Refer to the official outbound rules guide for further details.

Deploying the Private AKS Cluster

When deploying the AKS cluster, ensure the following configurations:

  1. Cluster Configuration:

    • Kubernetes Version: Must be 1.30 or later.
    • SKU Tier: Standard.
    • Automatic Upgrade: Upgrade must be disabled.
    • Node Security Channel Type: Node security channel type must be disabled.
    • Private Endpoint: Enable private endpoint and disable the public FQDN for the API server.
    • Identity Management: Enable local accounts, workload identity, and Azure RBAC.
    • Azure Policy: Enforce Azure Policy for resource governance.
    • Networking: Network configuration must use kubenet.
  2. System Node Pool:

    • Type: VirtualMachineScaleSets.
    • Autoscaling: Enabled.
    • VM Size: Standard_D4ds_v5.
    • Disk Size: 128 GB.
    • Operating System: Ubuntu.
    • Networking: No public IP addresses assigned to nodes.
    • Node Labels: Ensure the appropriate labels are applied:
      • cluster.yellowbrick.io/node_type: yb-operator
      • cluster.yellowbrick.io/hardware_type: Standard_D4ds_v5
  3. Managed Identity:

    • The AKS cluster should be configured with a user-provided managed identity, which requires the following roles:
      • Private DNS Zone Contributor: Scoped to the private DNS zones created earlier.
      • Network Contributor: For the virtual network and route table, allowing the cluster to manage the subnet and routes.

Virtual Machine Deployment

Deploy a virtual machine within the Yellowbrick installation subnet:

  1. VM Source: Launch the VM using the Yellowbrick-provided image from the Azure Marketplace.
  2. Managed Identity: Assign the necessary roles to the VM’s managed identity as per the {permissions.json} file provided by Yellowbrick.
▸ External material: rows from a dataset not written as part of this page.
-- pv_equiv track=rewrite | github.com/tusharpangare/competitive-programming | leetcode/fraction_to_decimal.py | find_repeating_pattern
-- ===== SOURCE A (Python) =====
-- def find_repeating_pattern(st):
--     trailing_to_pattern = ""
--     while len(st) >=1:
--         for i in range(1, (len(st) // 2) + 1):
--             if st[:i] == st[i:i + len(st[:i])]:
--                 return f"{trailing_to_pattern}({(st[:i])})"
--         trailing_to_pattern += st[0]
--         st = st[1:]
--     return trailing_to_pattern
-- ===== SOURCE B (Python) =====
-- def find_repeating_pattern(st):
--     n = len(st)
--     best = None  # (start j, period i) minimizing (j, i) lexicographically
--     for i in range(1, n // 2 + 1):
--         # smallest j with st[j:j+i] == st[j+i:j+2*i], found by a right-to-left
--         # streak scan over single-character match positions (O(n) per period)
--         streak = 0
--         found = None
--         for k in range(n - i - 1, -1, -1):
--             streak = streak + 1 if st[k] == st[k + i] else 0
--             if streak >= i:
--                 found = k
--         if found is not None and (best is None or found < best[0]):
--             best = (found, i)
--     if best is None:
--         return st
--     j, i = best
--     return st[:j] + "(" + st[j:j + i] + ")"
-- ===== Notes on version B (the rewrite author's own statement) =====
-- stated objective: alternative
-- what changed: B inverts the loop nest: instead of scanning suffixes and re-comparing slices of every period per suffix, it iterates over candidate periods and finds the leftmost square of each period with a right-to-left streak scan over single-character match positions, then takes the lexicographically first (position, period) pair.
import Mathlib
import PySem

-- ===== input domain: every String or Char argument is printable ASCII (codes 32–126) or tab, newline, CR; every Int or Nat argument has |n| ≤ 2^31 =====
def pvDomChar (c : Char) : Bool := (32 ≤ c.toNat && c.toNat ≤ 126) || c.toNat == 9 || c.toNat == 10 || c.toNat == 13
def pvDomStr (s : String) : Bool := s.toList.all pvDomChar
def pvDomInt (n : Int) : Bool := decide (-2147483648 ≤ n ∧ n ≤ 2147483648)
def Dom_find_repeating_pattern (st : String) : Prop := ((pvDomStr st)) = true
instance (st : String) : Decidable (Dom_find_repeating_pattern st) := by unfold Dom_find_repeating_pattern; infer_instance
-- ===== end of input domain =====

-- B inverts the loop nest: instead of A's scan over suffixes with a quadratic slice
-- comparison per suffix (O(n^3) worst case), B iterates over candidate periods and finds
-- the leftmost square of each period by a linear right-to-left streak scan over
-- single-character match positions (O(n^2) worst case); objective: alternative.


-- ===== PORT A =====
-- inner 'for i in range(1, len(st)//2 + 1): if st[:i] == st[i:i+len(st[:i])]: return i'
-- (for i ≤ len/2, len(st[:i]) = i and the slices are take/drop, exact)
def findA_inner (s : List Char) (i : Nat) : Option Nat :=
  if _h : i ≤ s.length / 2 then
    if s.take i = (s.drop i).take i then some i
    else findA_inner s (i + 1)
  else none
termination_by s.length / 2 + 1 - i

-- the 'while len(st) >= 1' loop, accumulating trailing_to_pattern
def findA_loop (t : List Char) (s : List Char) : List Char :=
  match s with
  | [] => t
  | c :: rest =>
    match findA_inner (c :: rest) 1 with
    | some i => t ++ '(' :: ((c :: rest).take i ++ [')'])
    | none => findA_loop (t ++ [c]) rest

def find_repeating_pattern (st : String) : String :=
  String.ofList (findA_loop [] st.toList)

-- ===== PORT B =====
-- st[k] == st[k+i]  (both indices are in range at every call site)
def mB (s : List Char) (i k : Nat) : Bool := s.getD k ' ' == s.getD (k + i) ' '

-- 'for k in range(n-i-1, -1, -1): streak = streak+1 if st[k]==st[k+i] else 0; if streak >= i: found = k'
def scanB (s : List Char) (i : Nat) : Nat → Nat → Option Nat → Option Nat
  | k, streak, found =>
    let streak' := if mB s i k then streak + 1 else 0
    let found' := if i ≤ streak' then some k else found
    match k with
    | 0 => found'
    | k' + 1 => scanB s i k' streak' found'

def findB_scan (s : List Char) (i : Nat) : Option Nat :=
  if s.length ≤ i then none else scanB s i (s.length - i - 1) 0 none

-- 'if found is not None and (best is None or found < best[0]): best = (found, i)'
def stepB (s : List Char) (best : Option (Nat × Nat)) (i : Nat) : Option (Nat × Nat) :=
  match findB_scan s i, best with
  | none, _ => best
  | some j, none => some (j, i)
  | some j, some (bj, bi) => if j < bj then some (j, i) else some (bj, bi)

-- 'for i in range(1, n//2 + 1)'
def findB_best (s : List Char) : Option (Nat × Nat) :=
  (List.range' 1 (s.length / 2)).foldl (stepB s) none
This step is crucial to ensure that the VM has the appropriate permissions to manage the installation and interact with the Azure resources.

Installation Process

NOTE

By installing Yellowbrick Enterprise Edition software into your Cloud Account, you agree to Yellowbrick’s Enterprise Edition EULA.

  1. Subscribe to the Yellowbrick Data Warehouse Enterprise Edition image in the Azure Marketplace.
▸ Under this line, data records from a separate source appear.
-- pv_equiv track=rewrite | github.com/HunterKruger/NLP_Layzee | nl2sql/m_sql/trained_model/model/sql_utils/utils_tableqa.py | extract_val
-- ===== SOURCE A (Python) =====
-- def extract_val(pr_tags, l_n):
--     value_indexes = []
--     value_nums = []
--     for b, tags in enumerate(pr_tags):
--         vi = []
--         num = 0
--         start = -1
--         for i in range(l_n[b]):
--             t = tags[i]
--             if t == 1:
--                 if start < 0:
--                     start = i
--             else:
--                 if start >= 0:
--                     vi.append((start, i - 1))
--                     num += 1
--                     start = -1
--         if start >= 0:
--             vi.append((start, l_n[b] - 1))
--             num += 1
--         if not vi and num == 0:
--             vi = [[0, 0]]
--             num += 1
--         value_indexes.append(vi)
--         value_nums.append(num)
--     return value_indexes, value_nums
-- ===== SOURCE B (Python) =====
-- def extract_val(pr_tags, l_n):
--     value_indexes = []
--     value_nums = []
--     for b, tags in enumerate(pr_tags):
--         n = l_n[b]
--         xs = [tags[i] for i in range(n)]
--         vi = []
--         pos = 0
--         while pos < n:
--             end = pos
--             while end < n and xs[end] == xs[pos]:
--                 end += 1
--             if xs[pos] == 1:
--                 vi.append((pos, end - 1))
--             pos = end
--         if not vi:
--             vi = [[0, 0]]
--         value_indexes.append(vi)
--         value_nums.append(len(vi))
--     return value_indexes, value_nums
-- ===== Notes on version B (the rewrite author's own statement) =====
-- stated objective: alternative
-- what changed: B replaces A's stateful start-flag scan with a run-decomposition: it materialises the first l_n[b] tags and walks maximal runs of equal values with two index pointers, emitting one span per run of 1s, and derives the count as len(vi) instead of a separate counter.
import Mathlib
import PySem

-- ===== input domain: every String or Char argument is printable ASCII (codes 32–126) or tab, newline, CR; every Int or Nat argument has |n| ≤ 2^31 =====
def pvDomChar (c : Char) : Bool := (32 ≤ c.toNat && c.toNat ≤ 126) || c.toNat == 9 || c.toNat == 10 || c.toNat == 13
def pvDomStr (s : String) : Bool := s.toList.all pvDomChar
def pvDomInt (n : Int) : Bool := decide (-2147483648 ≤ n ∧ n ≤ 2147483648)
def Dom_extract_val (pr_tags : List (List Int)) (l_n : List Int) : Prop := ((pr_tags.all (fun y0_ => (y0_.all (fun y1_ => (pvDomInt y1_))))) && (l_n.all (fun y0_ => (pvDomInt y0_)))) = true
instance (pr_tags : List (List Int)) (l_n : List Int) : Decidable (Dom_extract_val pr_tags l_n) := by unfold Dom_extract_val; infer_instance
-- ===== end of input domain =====

-- B extracts the spans by walking maximal runs of equal tags (two pointers) instead of A's
-- start-flag state machine; same cost, a different decomposition (objective: alternative).

-- ===== PORT A =====
-- one step of A's inner loop; state = (vi, num, start)
def aStep (s : List (Int × Int) × Int × Int) (i t : Int) : List (Int × Int) × Int × Int :=
  if t = 1 then
    (if s.2.2 < 0 then (s.1, s.2.1, i) else s)
  else
    (if s.2.2 ≥ 0 then (s.1 ++ [(s.2.2, i - 1)], s.2.1 + 1, -1) else s)

-- A's trailing `if start >= 0` fix-up after the loop
def finA (s : List (Int × Int) × Int × Int) (e : Int) : List (Int × Int) × Int :=
  if s.2.2 ≥ 0 then (s.1 ++ [(s.2.2, e - 1)], s.2.1 + 1) else (s.1, s.2.1)

-- A's body for one row (the `for i in range(l_n[b])` loop plus the trailing fix-ups)
def aRow (tags : List Int) (n : Int) : List (Int × Int) × Int :=
  let s := (PySem.List.pyRange 0 n 1).foldl
      (fun s i => aStep s i (PySem.List.pyGetD tags i 0)) ([], 0, -1)
  let r := finA s n
  if r.1 = [] ∧ r.2 = 0 then ([((0 : Int), (0 : Int))], r.2 + 1) else r

def extract_val (pr_tags : List (List Int)) (l_n : List Int) :
    (List (List (Int × Int))) × List Int :=
  (PySem.List.enumerate pr_tags 0).foldl
    (fun acc bt =>
      let r := aRow bt.2 (PySem.List.pyGetD l_n bt.1 0)
      (acc.1 ++ [r.1], acc.2 ++ [r.2]))
    ([], [])

-- ===== PORT B =====
-- B's run walk: the outer `while pos < n` / inner `while end < n and xs[end] == xs[pos]`
-- pair, transcribed structurally (the inner while is takeWhile/dropWhile on the rest).
def bRuns : List Int → Int → List (Int × Int)
  | [], _ => []
  | x :: rest, pos =>
    let run := rest.takeWhile (fun y => y == x)
    let tail := rest.dropWhile (fun y => y == x)
    let c : Int := 1 + run.length
    (if x = 1 then [(pos, pos + c - 1)] else []) ++ bRuns tail (pos + c)
termination_by xs => xs.length
decreasing_by
  have := List.length_dropWhile_le (fun y => y == x) rest
  simp at *; omega

def bRow (tags : List Int) (n : Int) : List (Int × Int) × Int :=
  let xs := (PySem.List.pyRange 0 n 1).map (fun i => PySem.List.pyGetD tags i 0)
  let vi := bRuns xs 0
  let vi := if vi = [] then [((0 : Int), (0 : Int))] else vi
  (vi, (vi.length : Int))

def extract_val_alt (pr_tags : List (List Int)) (l_n : List Int) :
    (List (List (Int × Int))) × List Int :=
  (PySem.List.enumerate pr_tags 0).foldl
    (fun acc bt =>
      let r := bRow bt.2 (PySem.List.pyGetD l_n bt.1 0)
      (acc.1 ++ [r.1], acc.2 ++ [r.2]))
    ([], [])

-- ===== PRECONDITION & SPEC =====
-- Pre_ excludes exactly the inputs on which Python A raises IndexError:
-- l_n shorter than pr_tags, or l_n[b] exceeding the length of row b.
def Pre_extract_val (pr_tags : List (List Int)) (l_n : List Int) : Prop :=
  pr_tags.length ≤ l_n.length ∧
    ∀ b ∈ List.range pr_tags.length, l_n.getD b 0 ≤ ((pr_tags.getD b []).length : Int)
instance (pr_tags : List (List Int)) (l_n : List Int) : Decidable (Pre_extract_val pr_tags l_n) := by
  unfold Pre_extract_val; infer_instance

def pvWitness_extract_val : List (List Int) × List Int := ([[1, 0, 1], [0, 0]], [3, 1])

def Spec_extract_val (pr_tags : List (List Int)) (l_n : List Int) (out : (List (List (Int × Int))) × List Int) : Prop := out = extract_val_alt pr_tags l_n
instance (pr_tags : List (List Int)) (l_n : List Int) (out : (List (List (Int × Int))) × List Int) : Decidable (Spec_extract_val pr_tags l_n out) := by unfold Spec_extract_val; infer_instance

-- ===== CLAIM (what is proved, stated in full; the proofs are below) =====
def Claim_equal_extract_val : Prop := ∀ (pr_tags : List (List Int)) (l_n : List Int), Dom_extract_val pr_tags l_n → Pre_extract_val pr_tags l_n → Spec_extract_val pr_tags l_n (extract_val pr_tags l_n)

-- ===== LEMMAS AND PROOFS =====

-- A's inner loop as a structural recursion over the (position, tag) stream
def foldAe : List Int → Int → (List (Int × Int) × Int × Int) → (List (Int × Int) × Int × Int)
  | [], _, s => s
  | t :: ts, p, s => foldAe ts (p + 1) (aStep s p t)

theorem foldl_eq_foldAe (g : Int → Int) :
    ∀ (k : Nat) (a n : Int), (n - a).toNat = k → ∀ s,
      (PySem.List.pyRange a n 1).foldl (fun s i => aStep s i (g i)) s
        = foldAe ((PySem.List.pyRange a n 1).map g) a s := by
  intro k
  induction k with
  | zero =>
    intro a n hk s
    rw [PySem.List.pyRange_one_eq_nil (by omega)]
    simp [foldAe]
  | succ k ih =>
    intro a n hk s
    rw [PySem.List.pyRange_one_cons (by omega)]
    simp only [List.foldl_cons, List.map_cons, foldAe]
    exact ih (a + 1) n (by omega) _

theorem foldAe_append :
    ∀ (xs ys : List Int) (p : Int) s,
      foldAe (xs ++ ys) p s = foldAe ys (p + xs.length) (foldAe xs p s) := by
  intro xs
  induction xs with
  | nil => intro ys p s; simp [foldAe]
  | cons x xt ih =>
    intro ys p s
    simp only [List.cons_append, foldAe, ih]
    congr 1
    simp only [List.length_cons]
    push_cast
    ring

theorem foldAe_non1 (acc : List (Int × Int)) (num : Int) :
    ∀ (ys : List Int), (∀ y ∈ ys, y ≠ 1) → ∀ (p : Int),
      foldAe ys p (acc, num, -1) = (acc, num, -1) := by
  intro ys
  induction ys with
  | nil => intro _ p; rfl
  | cons y yt ih =>
    intro h p
    have hy : y ≠ 1 := h y (by simp)
    simp only [foldAe, aStep, if_neg hy]
    rw [if_neg (by norm_num)]
    exact ih (fun z hz => h z (by simp [hz])) (p + 1)

theorem foldAe_ones_keep (acc : List (Int × Int)) (num q : Int) (hq : 0 ≤ q) :
    ∀ (ys : List Int), (∀ y ∈ ys, y = 1) → ∀ (p : Int),
      foldAe ys p (acc, num, q) = (acc, num, q) := by
  intro ys
  induction ys with
  | nil => intro _ p; rfl
  | cons y yt ih =>
    intro h p
    have hy : y = 1 := h y (by simp)
    simp only [foldAe, aStep, if_pos hy]
    rw [if_neg (by omega)]
    exact ih (fun z hz => h z (by simp [hz])) (p + 1)

theorem main_runs :
    ∀ (k : Nat) (xs : List Int), xs.length ≤ k → ∀ (p : Int), 0 ≤ p →
      ∀ (acc : List (Int × Int)) (num : Int),
        finA (foldAe xs p (acc, num, -1)) (p + xs.length)
          = (acc ++ bRuns xs p, num + ((bRuns xs p).length : Int)) := by
  intro k
  induction k with
  | zero =>
    intro xs hlen p hp acc num
    have : xs = [] := List.length_eq_zero_iff.mp (by omega)
    subst this
    simp [foldAe, finA, bRuns]
  | succ k ih =>
    intro xs hlen p hp acc num
    match xs with
    | [] => simp [foldAe, finA, bRuns]
    | x :: rest =>
      obtain ⟨run, tail, hrun_def, htail_def⟩ :
          ∃ run tail, run = rest.takeWhile (fun y => y == x) ∧
            tail = rest.dropWhile (fun y => y == x) := ⟨_, _, rfl, rfl⟩
      have hsplit : run ++ tail = rest := by
        rw [hrun_def, htail_def]; exact List.takeWhile_append_dropWhile
      have hrun : ∀ y ∈ run, y = x := by
        intro y hy
        rw [hrun_def] at hy
        simpa using List.mem_takeWhile_imp hy
      have hB : bRuns (x :: rest) p
          = (if x = 1 then [(p, p + (1 + (run.length : Int)) - 1)] else [])
              ++ bRuns tail (p + (1 + (run.length : Int))) := by
        rw [bRuns, ← hrun_def, ← htail_def]
      have hlen_rest : rest.length = run.length + tail.length := by
        rw [← hsplit]; simp
      have htail_len : tail.length ≤ k := by
        simp only [List.length_cons] at hlen; omega
      have hxsplit : (x :: rest : List Int) = (x :: run) ++ tail := by
        simp [hsplit]
      rw [hB, hxsplit, foldAe_append]
      have he : p + (((x :: run) ++ tail : List Int).length : Int)
          = (p + 1 + (run.length : Int)) + (tail.length : Int) := by
        simp only [List.length_append, List.length_cons]; push_cast; ring
      have hpos : p + (((x :: run) : List Int).length : Int) = p + 1 + (run.length : Int) := by
        simp only [List.length_cons]; push_cast; ring
      rw [he, hpos]
      by_cases hx : x = 1
      · subst hx
        have hfold1 : foldAe ((1 : Int) :: run) p (acc, num, -1) = (acc, num, p) := by
          simp only [foldAe, aStep]
          rw [if_pos (by norm_num)]
          exact foldAe_ones_keep acc num p hp run hrun (p + 1)
        rw [hfold1, if_pos rfl]
        rcases tail with _ | ⟨y, ys⟩
        · -- the run of 1s reaches the end of the row
          simp only [foldAe, bRuns, List.length_nil, List.append_nil, List.length_cons]
          rw [finA, if_pos (by simpa using hp)]
          simp only [Prod.mk.injEq]
          refine ⟨?_, ?_⟩
          · push_cast
            congr 3
            ring
          · push_cast; ring
        · -- the run of 1s is closed by the first element of tail
          have hy1 : y ≠ 1 := by
            have h := List.head?_dropWhile_not (fun z => z == (1 : Int)) rest
            rw [← htail_def] at h
            simpa using h
          have hstep : foldAe (y :: ys) (p + 1 + (run.length : Int)) (acc, num, p)
              = foldAe (y :: ys) (p + 1 + (run.length : Int))
                  (acc ++ [(p, p + (1 + (run.length : Int)) - 1)], num + 1, -1) := by
            conv_lhs => rw [foldAe]
            conv_rhs => rw [foldAe]
            simp only [aStep, if_neg hy1]
            rw [if_pos (by omega), if_neg (by norm_num)]
            congr 3
            ring_nf
          rw [hstep]
          have hih := ih (y :: ys) (by simpa using htail_len) (p + 1 + (run.length : Int))
            (by omega) (acc ++ [(p, p + (1 + (run.length : Int)) - 1)]) (num + 1)
          rw [show (p + 1 + (run.length : Int)) + ((y :: ys : List Int).length : Int)
              = p + 1 + (run.length : Int) + ((y :: ys : List Int).length : Int) by ring]
          rw [hih]
          rw [show p + (1 + (run.length : Int)) = p + 1 + (run.length : Int) by ring]
          simp only [Prod.mk.injEq]
          refine ⟨?_, ?_⟩
          · simp [List.append_assoc]
          · simp only [List.length_append, List.length_cons, List.length_nil]
            push_cast; ring
      · -- a run of non-1 tags contributes nothing
        have hnon1 : ∀ y ∈ x :: run, y ≠ 1 := by
          intro y hy
          rcases List.mem_cons.mp hy with h | h
          · rw [h]; exact hx
          · rw [hrun y h]; exact hx
        rw [foldAe_non1 acc num (x :: run) hnon1 p, if_neg hx]
        have hih := ih tail htail_len (p + 1 + (run.length : Int)) (by omega) acc num
        rw [hih]
        rw [show p + (1 + (run.length : Int)) = p + 1 + (run.length : Int) by ring]
        simp

theorem row_eq (tags : List Int) (n : Int) : aRow tags n = bRow tags n := by
  unfold aRow bRow
  dsimp only
  have hb := foldl_eq_foldAe (fun i => PySem.List.pyGetD tags i 0) (n - 0).toNat 0 n rfl
    (([], 0, -1) : List (Int × Int) × Int × Int)
  simp only [] at hb
  rw [hb]
  by_cases hn : 0 < n
  · have hlen : (((PySem.List.pyRange 0 n 1).map
        (fun i => PySem.List.pyGetD tags i 0)).length : Int) = n := by
      simp [PySem.List.length_pyRange_one]; omega
    have hmain := main_runs ((PySem.List.pyRange 0 n 1).map
        (fun i => PySem.List.pyGetD tags i 0)).length _ le_rfl 0 le_rfl [] 0
    rw [show (0 : Int) + (((PySem.List.pyRange 0 n 1).map
        (fun i => PySem.List.pyGetD tags i 0)).length : Int) = n by omega] at hmain
    rw [hmain]
    set vi := bRuns ((PySem.List.pyRange 0 n 1).map (fun i => PySem.List.pyGetD tags i 0)) 0
      with hvi
    by_cases hv : vi = []
    · simp [hv]
    · have : vi.length ≠ 0 := by simpa [List.length_eq_zero_iff] using hv
      rw [if_neg (by simp [hv]), if_neg hv]
      simp
  · rw [PySem.List.pyRange_one_eq_nil (by omega)]
    simp [foldAe, finA, bRuns]

-- ===== VERDICT (by name: the statement is the Claim_ definition above) =====
theorem extract_val_spec : Claim_equal_extract_val := by
  intro pr_tags l_n _ _
  unfold Spec_extract_val extract_val extract_val_alt
  have hfun : (fun (acc : (List (List (Int × Int))) × List Int) (bt : Int × List Int) =>
      let r := aRow bt.2 (PySem.List.pyGetD l_n bt.1 0)
      (acc.1 ++ [r.1], acc.2 ++ [r.2]))
      = (fun acc bt =>
      let r := bRow bt.2 (PySem.List.pyGetD l_n bt.1 0)
      (acc.1 ++ [r.1], acc.2 ++ [r.2])) := by
    funext acc bt
    simp only [row_eq]
  rw [hfun]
  2. Create the base infrastructure as outlined in this deployment guide.

  3. Launch an Azure VM using the Yellowbrick image in the target VNet of the deployment. Assign the necessary roles listed here to the VM’s managed identity. As this VM will not be accessible from the internet, you may need to perform additional steps to ensure SSH and HTTPS access.
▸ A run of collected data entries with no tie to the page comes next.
-- pv_equiv track=rewrite | github.com/anton-poleo/cryptopy | lab0_task2.py | base64_to_hex
-- ===== SOURCE A (Python) =====
-- arr_base64_2=['A000000', 'B000001', 'C000010', 'D000011', 'E000100', 'F000101', 'G000110', 'H000111', 'I001000', 'J001001', 'K001010', 'L001011', 'M001100', 'N001101', 'O001110', 'P001111', 'Q010000', 'R010001', 'S010010', 'T010011', 'U010100', 'V010101', 'W010110', 'X010111', 'Y011000', 'Z011001', 'a011010', 'b011011', 'c011100', 'd011101', 'e011110', 'f011111', 'g100000', 'h100001', 'i100010', 'j100011', 'k100100', 'l100101', 'm100110', 'n100111', 'o101000', 'p101001', 'q101010', 'r101011', 's101100', 't101101', 'u101110', 'v101111', 'w110000', 'x110001', 'y110010', 'z110011', '0110100', '1110101', '2110110', '3110111', '4111000', '5111001', '6111010', '7111011', '8111100', '9111101', '+111110', '/111111']
--
-- def base64_to_bin(str_base):
--     if(len(str_base) != 4):
--         return None
--     bin_str = ''
--     #создаем словарь {символ : ее двоичное значение в base64}
--     dict_base64 = {}
--     for x in arr_base64_2:
--         dict_base64[x[:1]] = x[1:]
--     for i in range(4):
--         if(str_base[i] != '='):
--             bin_str += dict_base64[str_base[i]]
--         else:
--             bin_str += '000000'
--     return bin_str
--
-- def bin_to_hex(str_bin, amount_zero):
--     if (len(str_bin) != 24):
--         return None
--     str = ''
--     amount_unit = int(3 - amount_zero)
--     for i in range(amount_unit):
--         hex_str_byte = hex(int(str_bin[8 * i:8 * i + 8:], 2))[2:]
--         hex_str_byte = '{0:0>2}'.format(hex_str_byte)
--         str += hex_str_byte
--     return str
--
-- def base64_to_hex(str_base):
--     if(len(str_base)%4 != 0) and (len(str_base) != 0):
--         return None
--     #количество 4хзначных блоков в str_base
--     amount_unit = int(len(str_base)/4)
--     res = ''
--     for x in range(amount_unit - 1):
--         bin_str = base64_to_bin(str_base[x * 4:x * 4 + 4:])
--         res += bin_to_hex(bin_str, 0)
--     if (str_base[(amount_unit-1)*4 + 3]) != '=':
--         bin_str = base64_to_bin(str_base[(amount_unit - 1) * 4:(amount_unit - 1) * 4 + 4:])
--         res += bin_to_hex(bin_str, 0)
--     elif ((str_base[(amount_unit-1)*4 + 3]) == '=') and ((str_base[(amount_unit-1)*4 + 2]) != '='):
--         bin_str = base64_to_bin(str_base[(amount_unit - 1) * 4:(amount_unit - 1) * 4 + 4:])
--         res += bin_to_hex(bin_str, 1)
--     else:
--         bin_str = base64_to_bin(str_base[(amount_unit - 1) * 4:(amount_unit - 1) * 4 + 4:])
--         res += bin_to_hex(bin_str, 2)
--     return res
-- ===== SOURCE B (Python) =====
-- _B64 = 'ABCDEFGHIJKLMNOPQRSTUVWXYZabcdefghijklmnopqrstuvwxyz0123456789+/'
-- _VAL = {c: i for i, c in enumerate(_B64)}
-- _VAL['='] = 0
--
--
-- def base64_to_hex(str_base):
--     n = len(str_base)
--     if n % 4 != 0:
--         return None
--     out = []
--     for i in range(0, n, 4):
--         v = 0
--         for c in str_base[i:i + 4]:
--             v = v * 64 + _VAL[c]
--         nbytes = 3
--         if i + 4 == n and str_base[i + 3] == '=':
--             nbytes = 1 if str_base[i + 2] == '=' else 2
--         for k in range(nbytes):
--             out.append('%02x' % (v // 256 ** (2 - k) % 256))
--     return ''.join(out)
-- ===== Notes on version B (the rewrite author's own statement) =====
-- stated objective: alternative
-- what changed: B decodes each 4-char block to one 24-bit integer via a char-to-value dict and extracts hex bytes by arithmetic (div/mod), in one uniform loop over blocks, instead of A's per-char binary-string concatenation, string slicing and int(.,2)/hex() re-parsing spread over three helpers.
import Mathlib
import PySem

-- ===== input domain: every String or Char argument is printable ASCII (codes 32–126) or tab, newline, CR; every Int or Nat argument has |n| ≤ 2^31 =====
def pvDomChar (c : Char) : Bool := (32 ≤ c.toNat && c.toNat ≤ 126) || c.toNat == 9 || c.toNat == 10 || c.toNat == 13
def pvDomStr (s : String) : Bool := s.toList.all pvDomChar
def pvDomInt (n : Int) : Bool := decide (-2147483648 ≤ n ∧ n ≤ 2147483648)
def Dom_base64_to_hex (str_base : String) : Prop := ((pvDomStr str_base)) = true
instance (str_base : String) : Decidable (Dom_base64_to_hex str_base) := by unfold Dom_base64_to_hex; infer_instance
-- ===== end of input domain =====

-- B decodes each 4-char block into one 24-bit integer via a char→value dict and extracts hex
-- bytes arithmetically in a single uniform loop, instead of A's binary-string concatenation,
-- slicing and re-parsing spread over three helpers (objective: alternative, same cost).

-- ===== PORT A =====
def pvArr : List String := ["A000000", "B000001", "C000010", "D000011", "E000100", "F000101", "G000110", "H000111", "I001000", "J001001", "K001010", "L001011", "M001100", "N001101", "O001110", "P001111", "Q010000", "R010001", "S010010", "T010011", "U010100", "V010101", "W010110", "X010111", "Y011000", "Z011001", "a011010", "b011011", "c011100", "d011101", "e011110", "f011111", "g100000", "h100001", "i100010", "j100011", "k100100", "l100101", "m100110", "n100111", "o101000", "p101001", "q101010", "r101011", "s101100", "t101101", "u101110", "v101111", "w110000", "x110001", "y110010", "z110011", "0110100", "1110101", "2110110", "3110111", "4111000", "5111001", "6111010", "7111011", "8111100", "9111101", "+111110", "/111111"]

-- dict {x[:1]: x[1:]}; the 1-char string keys are modelled as Char
def pvDictA : PySem.Dict Char (List Char) :=
  pvArr.foldl (fun d x => d.insert (x.toList.headD '?') (x.toList.drop 1)) PySem.Dict.empty

def pvA_base64_to_bin (cs : List Char) : Option (List Char) :=
  if cs.length ≠ 4 then none
  else some ((List.range 4).foldl (fun acc i =>
    if cs.getD i ' ' ≠ '=' then
      acc ++ pvDictA.getD (cs.getD i ' ') []   -- Python raises KeyError for a char not in the dict; Pre_ excludes those inputs
    else acc ++ ['0', '0', '0', '0', '0', '0']) [])

def pvHexDigitA (n : Nat) : Char := if n < 10 then Char.ofNat (48 + n) else Char.ofNat (87 + n)

-- '{0:0>2}'.format(hex(n)[2:]) — exact for 0 ≤ n < 256, the only values reached under Pre_
def pvHexA (n : Int) : List Char :=
  let h := if n < 16 then [pvHexDigitA n.toNat] else [pvHexDigitA (n.toNat / 16), pvHexDigitA (n.toNat % 16)]
  if h.length = 1 then '0' :: h else h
  4. Create an SSH connection to the VM as the ybdadmin user using the SSH key pair specified during the launch.

  5. The VM is configured to automatically start the interactive web UI for the deployment process. Retrieve the access key by executing /opt/ybd/get-access-key from the remote shell.

  6. From a web browser, access the VM over HTTPS on port 443 using the VM’s private IP address or DNS name. The connection will be encrypted with a self-signed certificate.

  7. Enter the access key from the previous step to proceed with the installation process.

  8. During the installation, specify that this is a private installation and provide the name of the AKS cluster previously created. The existence of the EKS cluster will be validated, and the network configuration will be shown. Please verify those values are correct.

  9. The Deployer will complete the deployment by configuring the cluster, assigning necessary Azure RBAC roles, creating additional node pools, and deploying the Yellowbrick Operator and related workloads.

Terraform Reference

For a Terraform reference of this infrastructure, please see deployer-contrib.

Conclusion

By following this guide, you can establish a secure environment for the Yellowbrick Data Warehouse within Azure.